The data below:

-- pv_equiv track=rewrite | github.com/martinmatak/AoC18 | day6/part1.py | index_of_closest_station
-- ===== SOURCE A (Python) =====
-- def index_of_closest_station(x, y, stations):
--     min_distance = None
--     index = -1
--     for station_x, station_y, station_index in stations:
--         distance = abs(x - station_x) + abs(y - station_y)
--         if min_distance is None or distance < min_distance:
--             min_distance = distance
--             index = station_index
--         elif distance == min_distance:
--             index = -1
--     return index
--
-- stations = []
--
-- station_index = 0
-- ===== SOURCE B (Python) =====
-- def index_of_closest_station(x, y, stations):
--     if not stations:
--         return -1
--     pairs = [(abs(x - sx) + abs(y - sy), si) for sx, sy, si in stations]
--     m = min(d for d, _ in pairs)
--     winners = [si for d, si in pairs if d == m]
--     return winners[0] if len(winners) == 1 else -1
-- ===== Notes on version B (the rewrite author's own statement) =====
-- stated objective: simpler
-- what changed: Replaces A's incremental best/tie state machine with a build-then-reduce decomposition: compute all (distance, index) pairs, take the minimum distance, collect its winners, and return the unique winner or -1.
import Mathlib
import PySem

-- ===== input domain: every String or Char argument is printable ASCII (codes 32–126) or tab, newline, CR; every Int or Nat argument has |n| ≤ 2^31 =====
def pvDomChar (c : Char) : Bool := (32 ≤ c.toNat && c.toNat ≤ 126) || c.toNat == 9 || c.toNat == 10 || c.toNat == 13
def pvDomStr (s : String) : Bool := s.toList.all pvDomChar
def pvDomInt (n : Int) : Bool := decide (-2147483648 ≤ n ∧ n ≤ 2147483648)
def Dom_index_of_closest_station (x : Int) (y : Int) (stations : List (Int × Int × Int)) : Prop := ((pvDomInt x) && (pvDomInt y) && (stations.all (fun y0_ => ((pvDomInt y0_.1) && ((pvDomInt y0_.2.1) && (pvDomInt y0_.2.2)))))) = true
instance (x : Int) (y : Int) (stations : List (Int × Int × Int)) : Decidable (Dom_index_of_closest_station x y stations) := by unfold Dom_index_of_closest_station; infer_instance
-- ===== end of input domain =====

-- B replaces A's incremental best/tie state machine with a build-distances / min / collect-winners decomposition (same O(n) cost, plainer).


-- ===== PORT A =====
-- one loop step of A: state = (min_distance : Option Int, index : Int)
def pvStepA (x y : Int) (st : Option Int × Int) (t : Int × Int × Int) : Option Int × Int :=
  let distance := |x - t.1| + |y - t.2.1|
  match st.1 with
  | none => (some distance, t.2.2)
  | some m =>
    if distance < m then (some distance, t.2.2)
    else if distance = m then (some m, -1)
    else (some m, st.2)

def index_of_closest_station (x : Int) (y : Int) (stations : List (Int × Int × Int)) : Int :=
  (stations.foldl (pvStepA x y) (none, -1)).2

-- ===== PORT B =====
def index_of_closest_station_alt (x : Int) (y : Int) (stations : List (Int × Int × Int)) : Int :=
  match stations with
  | [] => -1
  | _ :: _ =>
    let pairs := stations.map (fun t => (|x - t.1| + |y - t.2.1|, t.2.2))
    match PySem.List.min? (pairs.map Prod.fst) (fun d => d) with
    | none => -1   -- unreachable: pairs is nonempty
    | some m =>
      let winners := (pairs.filter (fun p => p.1 == m)).map Prod.snd
      match winners with
      | [w] => w
      | _ => -1

-- ===== PRECONDITION & SPEC =====
def Spec_index_of_closest_station (x : Int) (y : Int) (stations : List (Int × Int × Int)) (out : Int) : Prop := out = index_of_closest_station_alt x y stations
instance (x : Int) (y : Int) (stations : List (Int × Int × Int)) (out : Int) : Decidable (Spec_index_of_closest_station x y stations out) := by unfold Spec_index_of_closest_station; infer_instance

-- ===== CLAIM (what is proved, stated in full; the proofs are below) =====
def Claim_equal_index_of_closest_station : Prop := ∀ (x : Int) (y : Int) (stations : List (Int × Int × Int)), Dom_index_of_closest_station x y stations → Spec_index_of_closest_station x y stations (index_of_closest_station x y stations)

-- ===== LEMMAS AND PROOFS =====

-- distance of a station
def pvD (x y : Int) (t : Int × Int × Int) : Int := |x - t.1| + |y - t.2.1|

-- "winners" selection used by B, phrased on the raw station list
def pvSel (x y : Int) (M : Int) (l : List (Int × Int × Int)) : Int :=
  match (l.filter (fun t => pvD x y t == M)).map (fun t => t.2.2) with
  | [w] => w
  | _ => -1

-- running minimum of the distances of l, seeded with a
def pvMin (x y : Int) (l : List (Int × Int × Int)) (a : Int) : Int :=
  l.foldl (fun m t => min m (pvD x y t)) a

lemma pvMin_eq_foldl_map (x y : Int) (l : List (Int × Int × Int)) (a : Int) :
    pvMin x y l a = (l.map (pvD x y)).foldl min a := by
  rw [pvMin, List.foldl_map]

lemma pvMin_le_mem (x y : Int) (l : List (Int × Int × Int)) (a : Int)
    (t : Int × Int × Int) (ht : t ∈ l) : pvMin x y l a ≤ pvD x y t := by
  rw [pvMin_eq_foldl_map]
  exact (PySem.List.foldl_min_le _ _).2 _ (List.mem_map_of_mem ht)

lemma pvMin_all_ge (x y : Int) (l : List (Int × Int × Int)) (a : Int)
    (h : ∀ t ∈ l, a ≤ pvD x y t) : pvMin x y l a = a := by
  induction l generalizing a with
  | nil => rfl
  | cons t l ih =>
    rw [pvMin, List.foldl_cons, min_eq_left (h t (by simp))]
    exact ih a (fun u hu => h u (by simp [hu]))

lemma pvMin_cons (x y : Int) (t : Int × Int × Int) (l : List (Int × Int × Int)) (a : Int) :
    pvMin x y (t :: l) a = pvMin x y l (min a (pvD x y t)) := rfl

lemma pvSel_not_mem (x y M : Int) (t : Int × Int × Int) (l : List (Int × Int × Int))
    (h : pvD x y t ≠ M) : pvSel x y M (t :: l) = pvSel x y M l := by
  simp [pvSel, h]

-- head is the unique winner
lemma pvSel_head_unique (x y : Int) (t : Int × Int × Int) (l : List (Int × Int × Int))
    (h : ∀ u ∈ l, pvD x y t < pvD x y u) : pvSel x y (pvD x y t) (t :: l) = t.2.2 := by
  have hfl : l.filter (fun u => pvD x y u == pvD x y t) = [] := by
    rw [List.filter_eq_nil_iff]
    intro u hu
    simp only [beq_iff_eq]
    exact fun he => absurd he (by have := h u hu; omega)
  simp [pvSel, hfl]

-- head ties with another winner
lemma pvSel_head_tie (x y : Int) (t : Int × Int × Int) (l : List (Int × Int × Int))
    (u : Int × Int × Int) (hu : u ∈ l) (hue : pvD x y u = pvD x y t) :
    pvSel x y (pvD x y t) (t :: l) = -1 := by
  have hne : l.filter (fun v => pvD x y v == pvD x y t) ≠ [] := by
    intro hnil
    have : u ∈ l.filter (fun v => pvD x y v == pvD x y t) := by
      simp [List.mem_filter, hu, hue]
    rw [hnil] at this; cases this
  simp only [pvSel, List.filter_cons, beq_self_eq_true]
  cases hfl : l.filter (fun v => pvD x y v == pvD x y t) with
  | nil => exact absurd hfl hne
  | cons a as => simp

-- A's loop, characterised from an arbitrary reached state (some m0, i0)
lemma loopA_char (x y : Int) (l : List (Int × Int × Int)) (m0 i0 : Int) :
    (l.foldl (pvStepA x y) (some m0, i0)).2 =
      if ∀ t ∈ l, m0 < pvD x y t then i0
      else if ∀ t ∈ l, m0 ≤ pvD x y t then -1
      else pvSel x y (pvMin x y l m0) l := by
  induction l generalizing m0 i0 with
  | nil => simp
  | cons t l ih =>
    have hd : pvD x y t = |x - t.1| + |y - t.2.1| := rfl
    have hmem : t ∈ t :: l := List.mem_cons_self ..
    rw [List.foldl_cons]
    by_cases h1 : pvD x y t < m0
    · -- strictly better: state becomes (some d, t.idx)
      have hstep : pvStepA x y (some m0, i0) t = (some (pvD x y t), t.2.2) := by
        simp [pvStepA, ← hd, h1]
      have c1 : ¬ ∀ u ∈ t :: l, m0 < pvD x y u :=
        fun h => absurd (h t hmem) (not_lt.mpr (le_of_lt h1))
      have c2 : ¬ ∀ u ∈ t :: l, m0 ≤ pvD x y u :=
        fun h => absurd (h t hmem) (not_le.mpr h1)
      rw [hstep, ih, if_neg c1, if_neg c2, pvMin_cons, min_eq_right (le_of_lt h1)]
      by_cases hall : ∀ u ∈ l, pvD x y t < pvD x y u
      · rw [if_pos hall, pvMin_all_ge x y l _ (fun u hu => le_of_lt (hall u hu))]
        exact (pvSel_head_unique x y t l hall).symm
      · rw [if_neg hall]
        by_cases h3 : ∀ u ∈ l, pvD x y t ≤ pvD x y u
        · rw [if_pos h3, pvMin_all_ge x y l _ h3]
          push_neg at hall
          obtain ⟨u, hu, hule⟩ := hall
          exact (pvSel_head_tie x y t l u hu (le_antisymm hule (h3 u hu))).symm
        · rw [if_neg h3]
          push_neg at h3
          obtain ⟨v, hv, hvlt⟩ := h3
          have hMlt : pvMin x y l (pvD x y t) < pvD x y t :=
            lt_of_le_of_lt (pvMin_le_mem x y l _ v hv) hvlt
          rw [pvSel_not_mem x y _ t l (ne_of_gt hMlt)]
    · by_cases h2 : pvD x y t = m0
      · -- tie with current minimum: index resets to -1
        have hstep : pvStepA x y (some m0, i0) t = (some m0, -1) := by
          simp [pvStepA, ← hd, h1, h2]
        have c1 : ¬ ∀ u ∈ t :: l, m0 < pvD x y u :=
          fun h => absurd (h t hmem) (not_lt.mpr h2.le)
        rw [hstep, ih]
        by_cases h3 : ∀ u ∈ l, m0 ≤ pvD x y u
        · have c2 : ∀ u ∈ t :: l, m0 ≤ pvD x y u := by
            intro u hu
            rcases List.mem_cons.1 hu with h | h
            · subst h; exact h2.ge
            · exact h3 u h
          rw [if_neg c1, if_pos c2]
          by_cases h4 : ∀ u ∈ l, m0 < pvD x y u
          · rw [if_pos h4]
          · rw [if_neg h4, if_pos h3]
        · have c2 : ¬ ∀ u ∈ t :: l, m0 ≤ pvD x y u :=
            fun h => h3 (fun u hu => h u (List.mem_cons_of_mem t hu))
          have h4 : ¬ ∀ u ∈ l, m0 < pvD x y u :=
            fun h => h3 (fun u hu => le_of_lt (h u hu))
          rw [if_neg c1, if_neg c2, if_neg h4, if_neg h3]
          push_neg at h3
          obtain ⟨v, hv, hvlt⟩ := h3
          rw [pvMin_cons, min_eq_left h2.ge]
          have hMlt : pvMin x y l m0 < m0 :=
            lt_of_le_of_lt (pvMin_le_mem x y l _ v hv) hvlt
          rw [pvSel_not_mem x y _ t l (ne_of_gt (lt_of_lt_of_le hMlt h2.ge))]
      · -- strictly worse: state unchanged
        have h1' : m0 < pvD x y t := by omega
        have hstep : pvStepA x y (some m0, i0) t = (some m0, i0) := by
          simp [pvStepA, ← hd, h1, h2]
        rw [hstep, ih]
        by_cases h4 : ∀ u ∈ l, m0 < pvD x y u
        · have c1 : ∀ u ∈ t :: l, m0 < pvD x y u := by
            intro u hu
            rcases List.mem_cons.1 hu with h | h
            · subst h; exact h1'
            · exact h4 u h
          rw [if_pos h4, if_pos c1]
        · have c1 : ¬ ∀ u ∈ t :: l, m0 < pvD x y u :=
            fun h => h4 (fun u hu => h u (List.mem_cons_of_mem t hu))
          rw [if_neg h4, if_neg c1]
          by_cases h3 : ∀ u ∈ l, m0 ≤ pvD x y u
          · have c2 : ∀ u ∈ t :: l, m0 ≤ pvD x y u := by
              intro u hu
              rcases List.mem_cons.1 hu with h | h
              · subst h; exact le_of_lt h1'
              · exact h3 u h
            rw [if_pos h3, if_pos c2]
          · have c2 : ¬ ∀ u ∈ t :: l, m0 ≤ pvD x y u :=
              fun h => h3 (fun u hu => h u (List.mem_cons_of_mem t hu))
            rw [if_neg h3, if_neg c2]
            push_neg at h3
            obtain ⟨v, hv, hvlt⟩ := h3
            rw [pvMin_cons, min_eq_left (le_of_lt h1')]
            have hMlt : pvMin x y l m0 < m0 :=
              lt_of_le_of_lt (pvMin_le_mem x y l _ v hv) hvlt
            rw [pvSel_not_mem x y _ t l (ne_of_gt (lt_trans hMlt h1'))]

-- B on s :: rest, rephrased through pvSel and the running minimum
lemma altB_char (x y : Int) (s : Int × Int × Int) (rest : List (Int × Int × Int)) :
    index_of_closest_station_alt x y (s :: rest) =
      pvSel x y (pvMin x y rest (pvD x y s)) (s :: rest) := by
  unfold index_of_closest_station_alt
  simp only [List.map_cons]
  rw [PySem.List.min?_id_cons]
  have hmap : (rest.map (fun t => (|x - t.1| + |y - t.2.1|, t.2.2))).map Prod.fst
      = rest.map (pvD x y) := by
    simp only [List.map_map]; rfl
  rw [hmap]
  dsimp only
  have hfold : (rest.map (pvD x y)).foldl min (|x - s.1| + |y - s.2.1|)
      = pvMin x y rest (pvD x y s) := by
    rw [pvMin_eq_foldl_map]; rfl
  rw [hfold]
  set M := pvMin x y rest (pvD x y s) with hM
  have hfil : ((s :: rest).map (fun t => (|x - t.1| + |y - t.2.1|, t.2.2))).filter
        (fun p => p.1 == M)
      = ((s :: rest).filter (fun t => pvD x y t == M)).map
        (fun t => (|x - t.1| + |y - t.2.1|, t.2.2)) := by
    rw [List.filter_map]
    rfl
  simp only [List.map_cons] at hfil
  rw [hfil]
  unfold pvSel
  rw [List.map_map]
  cases hc : (s :: rest).filter (fun t => pvD x y t == M) with
  | nil => rfl
  | cons a as =>
    cases as with
    | nil => rfl
    | cons b bs => rfl

-- ===== VERDICT (by name: the statement is the Claim_ definition above) =====
theorem index_of_closest_station_spec : Claim_equal_index_of_closest_station := by
  intro x y stations _
  unfold Spec_index_of_closest_station
  cases stations with
  | nil => rfl
  | cons s rest =>
    rw [altB_char]
    unfold index_of_closest_station
    rw [List.foldl_cons]
    have hstep : pvStepA x y (none, -1) s = (some (pvD x y s), s.2.2) := rfl
    rw [hstep, loopA_char]
    by_cases hA : ∀ t ∈ rest, pvD x y s < pvD x y t
    · rw [if_pos hA, pvMin_all_ge x y rest _ (fun u hu => le_of_lt (hA u hu))]
      exact (pvSel_head_unique x y s rest hA).symm
    · rw [if_neg hA]
      by_cases hB : ∀ t ∈ rest, pvD x y s ≤ pvD x y t
      · rw [if_pos hB, pvMin_all_ge x y rest _ hB]
        push_neg at hA
        obtain ⟨u, hu, hule⟩ := hA
        exact (pvSel_head_tie x y s rest u hu (le_antisymm hule (hB u hu))).symm
      · rw [if_neg hB]
        push_neg at hB
        obtain ⟨v, hv, hvlt⟩ := hB
        have hMlt : pvMin x y rest (pvD x y s) < pvD x y s :=
          lt_of_le_of_lt (pvMin_le_mem x y rest _ v hv) hvlt
        rw [pvSel_not_mem x y _ s rest (ne_of_gt hMlt)]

End of The data.

**Your instructions**
The reply should hold only the lines of the listing above starting at the line containing "else if ∀ t ∈ l, m0 ≤ pvD x y t then -1" and ending at the line containing "exact (pvSel_head_tie x y t", exactly as written.

**Task result**
      else if ∀ t ∈ l, m0 ≤ pvD x y t then -1
      else pvSel x y (pvMin x y l m0) l := by
  induction l generalizing m0 i0 with
  | nil => simp
  | cons t l ih =>
    have hd : pvD x y t = |x - t.1| + |y - t.2.1| := rfl
    have hmem : t ∈ t :: l := List.mem_cons_self ..
    rw [List.foldl_cons]
    by_cases h1 : pvD x y t < m0
    · -- strictly better: state becomes (some d, t.idx)
      have hstep : pvStepA x y (some m0, i0) t = (some (pvD x y t), t.2.2) := by
        simp [pvStepA, ← hd, h1]
      have c1 : ¬ ∀ u ∈ t :: l, m0 < pvD x y u :=
        fun h => absurd (h t hmem) (not_lt.mpr (le_of_lt h1))
      have c2 : ¬ ∀ u ∈ t :: l, m0 ≤ pvD x y u :=
        fun h => absurd (h t hmem) (not_le.mpr h1)
      rw [hstep, ih, if_neg c1, if_neg c2, pvMin_cons, min_eq_right (le_of_lt h1)]
      by_cases hall : ∀ u ∈ l, pvD x y t < pvD x y u
      · rw [if_pos hall, pvMin_all_ge x y l _ (fun u hu => le_of_lt (hall u hu))]
        exact (pvSel_head_unique x y t l hall).symm
      · rw [if_neg hall]
        by_cases h3 : ∀ u ∈ l, pvD x y t ≤ pvD x y u
        · rw [if_pos h3, pvMin_all_ge x y l _ h3]
          push_neg at hall
          obtain ⟨u, hu, hule⟩ := hall
          exact (pvSel_head_tie x y t l u hu (le_antisymm hule (h3 u hu))).symm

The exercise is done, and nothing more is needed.